• [WHAT YOU HAVE TO DO]: Pick out all lines with the word "return" from the records that follow.

(Stored items)
[Start of Attachment]
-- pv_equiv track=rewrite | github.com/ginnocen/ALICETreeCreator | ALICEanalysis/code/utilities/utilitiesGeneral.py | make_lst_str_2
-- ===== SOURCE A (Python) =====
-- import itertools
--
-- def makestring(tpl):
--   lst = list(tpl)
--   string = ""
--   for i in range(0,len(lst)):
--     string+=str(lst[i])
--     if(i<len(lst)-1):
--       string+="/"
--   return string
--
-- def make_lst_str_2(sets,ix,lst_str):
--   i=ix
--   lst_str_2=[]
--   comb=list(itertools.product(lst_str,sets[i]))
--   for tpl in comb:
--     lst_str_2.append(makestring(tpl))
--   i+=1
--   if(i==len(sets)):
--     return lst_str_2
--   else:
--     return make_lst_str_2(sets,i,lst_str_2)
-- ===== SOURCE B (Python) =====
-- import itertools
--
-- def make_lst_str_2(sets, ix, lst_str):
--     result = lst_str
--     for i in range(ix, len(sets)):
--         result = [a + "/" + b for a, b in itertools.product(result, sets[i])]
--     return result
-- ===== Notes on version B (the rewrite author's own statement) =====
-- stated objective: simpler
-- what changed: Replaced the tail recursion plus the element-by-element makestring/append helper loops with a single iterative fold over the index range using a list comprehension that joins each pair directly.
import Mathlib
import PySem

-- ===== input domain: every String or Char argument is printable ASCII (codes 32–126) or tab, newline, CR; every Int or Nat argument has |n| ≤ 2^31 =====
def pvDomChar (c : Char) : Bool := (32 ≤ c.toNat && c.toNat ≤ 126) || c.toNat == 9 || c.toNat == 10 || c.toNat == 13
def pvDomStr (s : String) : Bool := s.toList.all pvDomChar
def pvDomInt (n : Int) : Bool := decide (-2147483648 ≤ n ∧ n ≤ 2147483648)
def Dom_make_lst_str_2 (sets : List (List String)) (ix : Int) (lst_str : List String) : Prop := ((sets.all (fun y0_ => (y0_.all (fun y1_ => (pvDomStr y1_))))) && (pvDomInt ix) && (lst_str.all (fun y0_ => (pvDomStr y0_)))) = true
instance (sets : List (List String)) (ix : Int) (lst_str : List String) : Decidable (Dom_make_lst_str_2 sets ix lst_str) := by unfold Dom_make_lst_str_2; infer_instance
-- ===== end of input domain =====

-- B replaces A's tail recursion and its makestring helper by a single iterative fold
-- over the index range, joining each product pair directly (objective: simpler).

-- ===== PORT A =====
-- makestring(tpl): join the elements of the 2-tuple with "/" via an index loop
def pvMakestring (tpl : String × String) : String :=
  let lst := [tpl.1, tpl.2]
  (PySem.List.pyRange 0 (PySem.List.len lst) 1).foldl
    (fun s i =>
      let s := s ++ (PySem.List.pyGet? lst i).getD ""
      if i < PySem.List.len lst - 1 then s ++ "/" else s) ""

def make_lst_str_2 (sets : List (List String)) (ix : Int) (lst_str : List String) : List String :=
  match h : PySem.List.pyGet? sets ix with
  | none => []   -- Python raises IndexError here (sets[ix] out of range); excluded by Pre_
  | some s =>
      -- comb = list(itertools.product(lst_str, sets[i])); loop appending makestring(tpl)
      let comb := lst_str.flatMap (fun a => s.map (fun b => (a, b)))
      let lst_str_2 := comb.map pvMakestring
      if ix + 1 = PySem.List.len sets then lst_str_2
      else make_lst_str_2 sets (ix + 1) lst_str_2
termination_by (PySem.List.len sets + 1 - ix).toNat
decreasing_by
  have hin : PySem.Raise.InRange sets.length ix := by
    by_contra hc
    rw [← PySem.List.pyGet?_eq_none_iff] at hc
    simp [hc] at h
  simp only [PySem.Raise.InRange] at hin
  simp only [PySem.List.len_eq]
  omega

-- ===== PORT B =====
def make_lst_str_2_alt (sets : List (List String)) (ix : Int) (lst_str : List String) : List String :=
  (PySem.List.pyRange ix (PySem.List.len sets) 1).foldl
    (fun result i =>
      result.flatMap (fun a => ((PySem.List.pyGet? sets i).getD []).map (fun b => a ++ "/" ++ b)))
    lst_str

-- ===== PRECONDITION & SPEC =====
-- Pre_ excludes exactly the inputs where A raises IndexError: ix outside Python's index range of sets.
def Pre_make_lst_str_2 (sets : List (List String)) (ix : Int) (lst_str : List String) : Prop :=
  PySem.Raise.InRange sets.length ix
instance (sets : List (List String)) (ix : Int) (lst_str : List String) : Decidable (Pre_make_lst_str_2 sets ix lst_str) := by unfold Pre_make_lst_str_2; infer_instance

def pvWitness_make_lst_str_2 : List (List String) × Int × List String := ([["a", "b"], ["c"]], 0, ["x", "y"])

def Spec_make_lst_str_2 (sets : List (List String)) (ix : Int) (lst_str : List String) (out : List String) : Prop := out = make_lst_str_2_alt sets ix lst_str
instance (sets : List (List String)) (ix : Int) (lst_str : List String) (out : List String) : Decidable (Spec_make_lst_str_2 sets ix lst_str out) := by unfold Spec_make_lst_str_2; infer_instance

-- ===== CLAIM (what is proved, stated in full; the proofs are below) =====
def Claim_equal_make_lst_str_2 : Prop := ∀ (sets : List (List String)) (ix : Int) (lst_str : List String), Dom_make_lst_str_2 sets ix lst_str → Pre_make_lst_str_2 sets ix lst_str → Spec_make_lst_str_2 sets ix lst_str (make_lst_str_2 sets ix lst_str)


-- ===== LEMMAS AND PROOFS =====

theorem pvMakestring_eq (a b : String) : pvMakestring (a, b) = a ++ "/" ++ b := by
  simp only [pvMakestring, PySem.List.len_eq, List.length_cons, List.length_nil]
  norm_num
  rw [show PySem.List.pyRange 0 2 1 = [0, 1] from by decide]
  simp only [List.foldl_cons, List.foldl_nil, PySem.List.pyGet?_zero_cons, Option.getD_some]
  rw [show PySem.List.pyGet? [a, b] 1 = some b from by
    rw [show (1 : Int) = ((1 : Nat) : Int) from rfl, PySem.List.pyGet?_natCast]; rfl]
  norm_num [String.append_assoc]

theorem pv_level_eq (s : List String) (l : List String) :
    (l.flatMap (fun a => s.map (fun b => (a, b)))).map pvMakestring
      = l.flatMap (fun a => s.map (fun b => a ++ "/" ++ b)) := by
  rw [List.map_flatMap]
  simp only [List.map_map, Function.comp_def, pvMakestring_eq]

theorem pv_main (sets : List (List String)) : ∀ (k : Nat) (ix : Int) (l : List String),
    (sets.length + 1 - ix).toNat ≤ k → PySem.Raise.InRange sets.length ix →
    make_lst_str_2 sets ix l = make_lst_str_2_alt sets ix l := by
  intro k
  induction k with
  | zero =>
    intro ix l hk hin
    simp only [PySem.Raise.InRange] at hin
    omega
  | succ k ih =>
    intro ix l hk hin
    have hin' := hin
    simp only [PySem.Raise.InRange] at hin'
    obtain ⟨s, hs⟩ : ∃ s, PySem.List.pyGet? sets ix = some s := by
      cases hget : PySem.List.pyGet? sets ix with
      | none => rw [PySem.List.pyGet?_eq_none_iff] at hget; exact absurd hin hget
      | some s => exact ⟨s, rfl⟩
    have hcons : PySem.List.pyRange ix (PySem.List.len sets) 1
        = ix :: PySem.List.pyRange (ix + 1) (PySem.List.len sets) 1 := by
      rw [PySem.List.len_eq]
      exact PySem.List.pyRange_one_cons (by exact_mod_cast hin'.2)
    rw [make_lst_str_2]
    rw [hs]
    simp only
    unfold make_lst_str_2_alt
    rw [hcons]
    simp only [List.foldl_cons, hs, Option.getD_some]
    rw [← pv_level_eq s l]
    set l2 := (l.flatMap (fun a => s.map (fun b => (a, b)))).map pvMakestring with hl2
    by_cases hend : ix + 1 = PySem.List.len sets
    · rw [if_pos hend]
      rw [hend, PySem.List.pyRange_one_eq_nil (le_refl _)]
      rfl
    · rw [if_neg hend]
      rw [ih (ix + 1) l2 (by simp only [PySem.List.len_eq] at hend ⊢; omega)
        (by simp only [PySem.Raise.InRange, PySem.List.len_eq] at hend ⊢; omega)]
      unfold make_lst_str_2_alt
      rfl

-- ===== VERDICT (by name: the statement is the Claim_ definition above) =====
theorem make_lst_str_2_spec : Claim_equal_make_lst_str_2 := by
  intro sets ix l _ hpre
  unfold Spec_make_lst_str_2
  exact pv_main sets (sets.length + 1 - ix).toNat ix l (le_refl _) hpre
[End of Attachment]
• [RESPONSE AREA]:
--   return string
--     return lst_str_2
--     return make_lst_str_2(sets,i,lst_str_2)
--     return result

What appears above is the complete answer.